Stored items from a collection:
++++++++
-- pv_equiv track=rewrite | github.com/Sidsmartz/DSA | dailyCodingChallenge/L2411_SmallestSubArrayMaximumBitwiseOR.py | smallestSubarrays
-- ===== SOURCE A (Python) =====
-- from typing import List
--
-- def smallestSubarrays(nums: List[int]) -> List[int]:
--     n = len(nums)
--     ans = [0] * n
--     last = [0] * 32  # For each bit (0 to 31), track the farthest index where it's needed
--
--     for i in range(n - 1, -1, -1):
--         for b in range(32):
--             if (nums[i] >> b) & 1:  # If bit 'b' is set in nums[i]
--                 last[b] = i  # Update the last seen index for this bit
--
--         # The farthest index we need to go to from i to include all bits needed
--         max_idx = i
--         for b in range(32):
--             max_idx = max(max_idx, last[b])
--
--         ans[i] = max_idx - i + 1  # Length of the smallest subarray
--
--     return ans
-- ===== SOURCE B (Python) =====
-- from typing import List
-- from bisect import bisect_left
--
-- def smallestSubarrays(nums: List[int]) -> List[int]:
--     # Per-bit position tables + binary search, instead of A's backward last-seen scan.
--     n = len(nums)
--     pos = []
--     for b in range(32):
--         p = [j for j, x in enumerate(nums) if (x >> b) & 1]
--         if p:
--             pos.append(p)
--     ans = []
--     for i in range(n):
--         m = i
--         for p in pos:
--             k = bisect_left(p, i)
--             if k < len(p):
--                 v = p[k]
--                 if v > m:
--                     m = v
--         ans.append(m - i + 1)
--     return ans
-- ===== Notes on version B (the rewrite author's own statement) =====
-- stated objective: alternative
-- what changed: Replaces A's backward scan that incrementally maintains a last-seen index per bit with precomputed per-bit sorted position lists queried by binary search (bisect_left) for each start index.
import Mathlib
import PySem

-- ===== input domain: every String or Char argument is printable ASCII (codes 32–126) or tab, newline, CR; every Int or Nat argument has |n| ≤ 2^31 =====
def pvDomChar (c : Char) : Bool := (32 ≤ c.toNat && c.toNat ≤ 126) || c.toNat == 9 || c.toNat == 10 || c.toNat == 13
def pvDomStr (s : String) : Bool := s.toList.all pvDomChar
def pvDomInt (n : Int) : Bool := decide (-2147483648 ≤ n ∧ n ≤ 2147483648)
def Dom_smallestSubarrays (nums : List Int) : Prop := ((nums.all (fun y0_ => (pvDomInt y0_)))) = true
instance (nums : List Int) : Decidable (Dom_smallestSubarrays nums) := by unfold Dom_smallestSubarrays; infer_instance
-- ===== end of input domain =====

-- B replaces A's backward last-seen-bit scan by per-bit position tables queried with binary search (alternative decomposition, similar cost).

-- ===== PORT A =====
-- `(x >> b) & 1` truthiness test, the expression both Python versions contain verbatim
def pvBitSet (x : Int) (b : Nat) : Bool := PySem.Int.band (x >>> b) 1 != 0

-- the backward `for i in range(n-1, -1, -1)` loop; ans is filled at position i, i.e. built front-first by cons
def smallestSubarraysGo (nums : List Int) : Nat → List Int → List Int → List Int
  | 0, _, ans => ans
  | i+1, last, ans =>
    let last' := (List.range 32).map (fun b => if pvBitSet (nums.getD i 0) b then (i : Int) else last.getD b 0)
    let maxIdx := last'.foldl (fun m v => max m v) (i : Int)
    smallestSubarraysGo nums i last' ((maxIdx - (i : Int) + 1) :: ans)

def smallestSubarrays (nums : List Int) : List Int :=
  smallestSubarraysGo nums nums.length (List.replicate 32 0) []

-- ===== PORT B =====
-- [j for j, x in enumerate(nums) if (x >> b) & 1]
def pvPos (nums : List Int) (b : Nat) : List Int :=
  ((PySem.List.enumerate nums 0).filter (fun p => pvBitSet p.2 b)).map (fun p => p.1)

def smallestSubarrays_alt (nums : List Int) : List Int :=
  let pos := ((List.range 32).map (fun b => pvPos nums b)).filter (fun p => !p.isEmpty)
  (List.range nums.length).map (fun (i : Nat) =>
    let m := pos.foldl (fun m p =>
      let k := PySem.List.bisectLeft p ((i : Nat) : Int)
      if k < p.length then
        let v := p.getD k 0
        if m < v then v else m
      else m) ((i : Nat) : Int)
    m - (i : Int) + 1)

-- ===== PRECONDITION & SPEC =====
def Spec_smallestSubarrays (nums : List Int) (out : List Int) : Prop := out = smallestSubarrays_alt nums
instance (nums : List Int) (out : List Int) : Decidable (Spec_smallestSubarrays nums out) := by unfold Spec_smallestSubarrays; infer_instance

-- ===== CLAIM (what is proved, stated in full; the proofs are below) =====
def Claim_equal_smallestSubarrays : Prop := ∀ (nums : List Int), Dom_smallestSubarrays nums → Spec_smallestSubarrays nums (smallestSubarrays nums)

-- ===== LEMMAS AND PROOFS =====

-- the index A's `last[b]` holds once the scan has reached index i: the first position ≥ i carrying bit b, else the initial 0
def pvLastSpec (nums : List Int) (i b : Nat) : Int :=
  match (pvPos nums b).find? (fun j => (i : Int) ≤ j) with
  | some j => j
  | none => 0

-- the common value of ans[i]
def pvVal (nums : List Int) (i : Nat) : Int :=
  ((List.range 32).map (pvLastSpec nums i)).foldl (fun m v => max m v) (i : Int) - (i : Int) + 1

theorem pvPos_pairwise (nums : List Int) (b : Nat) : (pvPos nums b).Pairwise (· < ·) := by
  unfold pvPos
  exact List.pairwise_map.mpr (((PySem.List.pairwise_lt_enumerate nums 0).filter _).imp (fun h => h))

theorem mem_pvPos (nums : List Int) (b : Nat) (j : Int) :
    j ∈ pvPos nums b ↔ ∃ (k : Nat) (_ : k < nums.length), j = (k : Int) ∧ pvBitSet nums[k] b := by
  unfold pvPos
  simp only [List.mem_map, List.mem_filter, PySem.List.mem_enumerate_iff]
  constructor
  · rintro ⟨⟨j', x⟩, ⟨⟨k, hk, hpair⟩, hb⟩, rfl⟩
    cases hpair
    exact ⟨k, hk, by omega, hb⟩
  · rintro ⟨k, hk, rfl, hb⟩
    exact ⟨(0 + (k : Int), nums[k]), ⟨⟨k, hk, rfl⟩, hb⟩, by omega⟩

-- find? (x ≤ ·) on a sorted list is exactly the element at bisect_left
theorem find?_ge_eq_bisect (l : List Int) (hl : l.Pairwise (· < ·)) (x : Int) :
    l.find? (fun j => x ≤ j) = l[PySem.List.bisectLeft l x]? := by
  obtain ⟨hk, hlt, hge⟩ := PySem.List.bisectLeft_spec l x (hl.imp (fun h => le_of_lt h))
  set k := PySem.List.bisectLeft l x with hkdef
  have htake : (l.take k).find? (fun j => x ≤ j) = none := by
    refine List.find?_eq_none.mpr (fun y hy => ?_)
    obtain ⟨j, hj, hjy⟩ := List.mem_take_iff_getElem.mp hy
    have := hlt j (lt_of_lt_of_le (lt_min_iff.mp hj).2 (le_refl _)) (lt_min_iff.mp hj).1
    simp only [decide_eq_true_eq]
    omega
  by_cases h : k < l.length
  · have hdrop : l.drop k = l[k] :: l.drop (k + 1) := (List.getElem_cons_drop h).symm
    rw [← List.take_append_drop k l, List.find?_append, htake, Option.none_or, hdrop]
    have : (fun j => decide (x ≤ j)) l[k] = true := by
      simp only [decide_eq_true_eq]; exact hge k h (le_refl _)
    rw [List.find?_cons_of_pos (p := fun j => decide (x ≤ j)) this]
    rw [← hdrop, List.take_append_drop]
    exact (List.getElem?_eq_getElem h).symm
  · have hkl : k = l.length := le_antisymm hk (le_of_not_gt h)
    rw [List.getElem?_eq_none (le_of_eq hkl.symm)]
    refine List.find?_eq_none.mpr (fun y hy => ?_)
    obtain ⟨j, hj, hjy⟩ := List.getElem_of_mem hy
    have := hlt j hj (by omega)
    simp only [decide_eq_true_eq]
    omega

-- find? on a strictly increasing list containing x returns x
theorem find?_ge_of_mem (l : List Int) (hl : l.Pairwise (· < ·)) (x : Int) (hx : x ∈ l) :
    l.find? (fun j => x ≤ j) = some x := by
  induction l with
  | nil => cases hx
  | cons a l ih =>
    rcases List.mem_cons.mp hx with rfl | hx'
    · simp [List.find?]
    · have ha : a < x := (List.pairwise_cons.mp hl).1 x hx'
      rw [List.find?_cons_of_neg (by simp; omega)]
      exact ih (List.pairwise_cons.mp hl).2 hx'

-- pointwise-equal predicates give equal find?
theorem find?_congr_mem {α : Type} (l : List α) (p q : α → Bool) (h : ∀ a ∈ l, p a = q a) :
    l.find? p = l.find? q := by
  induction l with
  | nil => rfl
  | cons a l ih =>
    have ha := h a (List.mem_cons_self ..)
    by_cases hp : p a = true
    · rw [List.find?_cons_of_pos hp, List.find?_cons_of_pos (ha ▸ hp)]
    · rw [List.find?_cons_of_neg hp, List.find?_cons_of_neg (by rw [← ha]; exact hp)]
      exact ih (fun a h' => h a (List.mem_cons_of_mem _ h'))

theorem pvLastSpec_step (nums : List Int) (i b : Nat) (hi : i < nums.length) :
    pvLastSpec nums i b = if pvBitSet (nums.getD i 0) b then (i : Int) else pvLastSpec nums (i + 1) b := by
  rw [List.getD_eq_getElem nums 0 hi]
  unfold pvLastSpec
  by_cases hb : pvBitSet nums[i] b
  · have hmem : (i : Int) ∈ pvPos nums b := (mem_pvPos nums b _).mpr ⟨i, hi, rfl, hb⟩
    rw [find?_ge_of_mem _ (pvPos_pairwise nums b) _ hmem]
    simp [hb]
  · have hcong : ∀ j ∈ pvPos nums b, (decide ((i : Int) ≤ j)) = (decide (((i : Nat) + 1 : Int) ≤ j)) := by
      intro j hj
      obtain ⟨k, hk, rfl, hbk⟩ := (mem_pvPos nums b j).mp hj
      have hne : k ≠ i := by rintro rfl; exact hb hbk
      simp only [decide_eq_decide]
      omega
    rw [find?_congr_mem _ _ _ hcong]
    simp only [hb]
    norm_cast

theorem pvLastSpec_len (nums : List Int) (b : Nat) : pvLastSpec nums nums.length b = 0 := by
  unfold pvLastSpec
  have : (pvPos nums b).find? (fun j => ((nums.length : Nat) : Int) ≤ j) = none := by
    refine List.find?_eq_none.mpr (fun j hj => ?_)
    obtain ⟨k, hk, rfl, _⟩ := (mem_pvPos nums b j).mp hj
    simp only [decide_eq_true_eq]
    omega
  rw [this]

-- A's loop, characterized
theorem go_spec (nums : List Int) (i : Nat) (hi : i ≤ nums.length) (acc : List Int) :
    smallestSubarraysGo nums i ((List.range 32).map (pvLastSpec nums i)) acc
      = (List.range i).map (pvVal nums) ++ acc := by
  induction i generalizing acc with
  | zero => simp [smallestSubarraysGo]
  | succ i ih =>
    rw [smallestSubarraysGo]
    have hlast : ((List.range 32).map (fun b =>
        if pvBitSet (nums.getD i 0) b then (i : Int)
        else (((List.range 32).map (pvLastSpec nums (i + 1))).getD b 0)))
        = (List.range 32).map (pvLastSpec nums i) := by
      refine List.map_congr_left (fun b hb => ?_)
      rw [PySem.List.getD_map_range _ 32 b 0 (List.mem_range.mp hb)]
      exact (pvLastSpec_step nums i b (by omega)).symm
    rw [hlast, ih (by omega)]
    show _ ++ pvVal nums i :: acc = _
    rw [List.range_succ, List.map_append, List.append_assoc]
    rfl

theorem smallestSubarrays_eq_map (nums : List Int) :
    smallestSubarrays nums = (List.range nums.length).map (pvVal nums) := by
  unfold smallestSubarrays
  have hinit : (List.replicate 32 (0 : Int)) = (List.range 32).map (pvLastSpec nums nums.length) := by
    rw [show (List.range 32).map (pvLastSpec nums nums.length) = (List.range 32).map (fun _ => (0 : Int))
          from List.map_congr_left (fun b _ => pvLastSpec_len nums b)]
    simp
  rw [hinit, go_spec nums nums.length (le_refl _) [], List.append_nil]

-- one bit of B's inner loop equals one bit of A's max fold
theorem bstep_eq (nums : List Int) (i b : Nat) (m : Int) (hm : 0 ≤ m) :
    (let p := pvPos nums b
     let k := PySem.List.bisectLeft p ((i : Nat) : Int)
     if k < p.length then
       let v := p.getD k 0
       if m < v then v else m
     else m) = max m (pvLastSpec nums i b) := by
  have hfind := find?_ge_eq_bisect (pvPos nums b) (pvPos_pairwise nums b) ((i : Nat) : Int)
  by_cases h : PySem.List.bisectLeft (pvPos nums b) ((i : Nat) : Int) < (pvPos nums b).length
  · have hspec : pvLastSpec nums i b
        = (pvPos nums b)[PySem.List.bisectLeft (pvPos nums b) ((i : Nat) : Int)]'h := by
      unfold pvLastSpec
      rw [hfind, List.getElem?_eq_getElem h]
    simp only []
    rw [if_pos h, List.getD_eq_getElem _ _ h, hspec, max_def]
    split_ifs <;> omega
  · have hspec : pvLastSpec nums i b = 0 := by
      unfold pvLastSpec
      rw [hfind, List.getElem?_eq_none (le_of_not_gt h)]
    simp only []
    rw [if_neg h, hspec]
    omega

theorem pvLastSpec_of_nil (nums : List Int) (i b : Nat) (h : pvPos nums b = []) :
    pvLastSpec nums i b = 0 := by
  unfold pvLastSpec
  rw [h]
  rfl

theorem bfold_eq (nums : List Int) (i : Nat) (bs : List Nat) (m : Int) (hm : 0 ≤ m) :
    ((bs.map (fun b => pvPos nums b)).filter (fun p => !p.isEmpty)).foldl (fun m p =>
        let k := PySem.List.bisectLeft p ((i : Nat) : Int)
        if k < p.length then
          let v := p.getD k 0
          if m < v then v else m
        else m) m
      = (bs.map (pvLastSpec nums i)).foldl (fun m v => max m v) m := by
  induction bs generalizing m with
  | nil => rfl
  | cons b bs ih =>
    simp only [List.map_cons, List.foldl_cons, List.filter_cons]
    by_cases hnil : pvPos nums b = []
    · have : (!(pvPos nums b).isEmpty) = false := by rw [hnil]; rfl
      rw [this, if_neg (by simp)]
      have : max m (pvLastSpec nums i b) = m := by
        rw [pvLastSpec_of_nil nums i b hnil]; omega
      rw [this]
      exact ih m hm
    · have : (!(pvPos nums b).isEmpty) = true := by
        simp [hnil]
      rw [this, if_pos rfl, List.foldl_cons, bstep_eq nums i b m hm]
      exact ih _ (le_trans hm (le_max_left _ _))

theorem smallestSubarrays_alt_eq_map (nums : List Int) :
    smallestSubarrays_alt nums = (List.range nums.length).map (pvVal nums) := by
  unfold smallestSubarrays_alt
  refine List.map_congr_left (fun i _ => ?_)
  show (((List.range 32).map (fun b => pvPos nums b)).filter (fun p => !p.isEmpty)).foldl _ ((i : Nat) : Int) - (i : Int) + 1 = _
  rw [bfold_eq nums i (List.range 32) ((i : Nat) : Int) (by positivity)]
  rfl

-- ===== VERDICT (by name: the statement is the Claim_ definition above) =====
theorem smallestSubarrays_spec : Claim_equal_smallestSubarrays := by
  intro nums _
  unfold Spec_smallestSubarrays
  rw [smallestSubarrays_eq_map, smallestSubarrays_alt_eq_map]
++++++++
Problem to work on:
The response must hold only the lines above from the line with "hk, rfl, hb⟩" through the line with "-- pointwise-equal predicates", each copied exactly, both ends kept.

Solved exercise:
  · rintro ⟨k, hk, rfl, hb⟩
    exact ⟨(0 + (k : Int), nums[k]), ⟨⟨k, hk, rfl⟩, hb⟩, by omega⟩

-- find? (x ≤ ·) on a sorted list is exactly the element at bisect_left
theorem find?_ge_eq_bisect (l : List Int) (hl : l.Pairwise (· < ·)) (x : Int) :
    l.find? (fun j => x ≤ j) = l[PySem.List.bisectLeft l x]? := by
  obtain ⟨hk, hlt, hge⟩ := PySem.List.bisectLeft_spec l x (hl.imp (fun h => le_of_lt h))
  set k := PySem.List.bisectLeft l x with hkdef
  have htake : (l.take k).find? (fun j => x ≤ j) = none := by
    refine List.find?_eq_none.mpr (fun y hy => ?_)
    obtain ⟨j, hj, hjy⟩ := List.mem_take_iff_getElem.mp hy
    have := hlt j (lt_of_lt_of_le (lt_min_iff.mp hj).2 (le_refl _)) (lt_min_iff.mp hj).1
    simp only [decide_eq_true_eq]
    omega
  by_cases h : k < l.length
  · have hdrop : l.drop k = l[k] :: l.drop (k + 1) := (List.getElem_cons_drop h).symm
    rw [← List.take_append_drop k l, List.find?_append, htake, Option.none_or, hdrop]
    have : (fun j => decide (x ≤ j)) l[k] = true := by
      simp only [decide_eq_true_eq]; exact hge k h (le_refl _)
    rw [List.find?_cons_of_pos (p := fun j => decide (x ≤ j)) this]
    rw [← hdrop, List.take_append_drop]
    exact (List.getElem?_eq_getElem h).symm
  · have hkl : k = l.length := le_antisymm hk (le_of_not_gt h)
    rw [List.getElem?_eq_none (le_of_eq hkl.symm)]
    refine List.find?_eq_none.mpr (fun y hy => ?_)
    obtain ⟨j, hj, hjy⟩ := List.getElem_of_mem hy
    have := hlt j hj (by omega)
    simp only [decide_eq_true_eq]
    omega

-- find? on a strictly increasing list containing x returns x
theorem find?_ge_of_mem (l : List Int) (hl : l.Pairwise (· < ·)) (x : Int) (hx : x ∈ l) :
    l.find? (fun j => x ≤ j) = some x := by
  induction l with
  | nil => cases hx
  | cons a l ih =>
    rcases List.mem_cons.mp hx with rfl | hx'
    · simp [List.find?]
    · have ha : a < x := (List.pairwise_cons.mp hl).1 x hx'
      rw [List.find?_cons_of_neg (by simp; omega)]
      exact ih (List.pairwise_cons.mp hl).2 hx'

-- pointwise-equal predicates give equal find?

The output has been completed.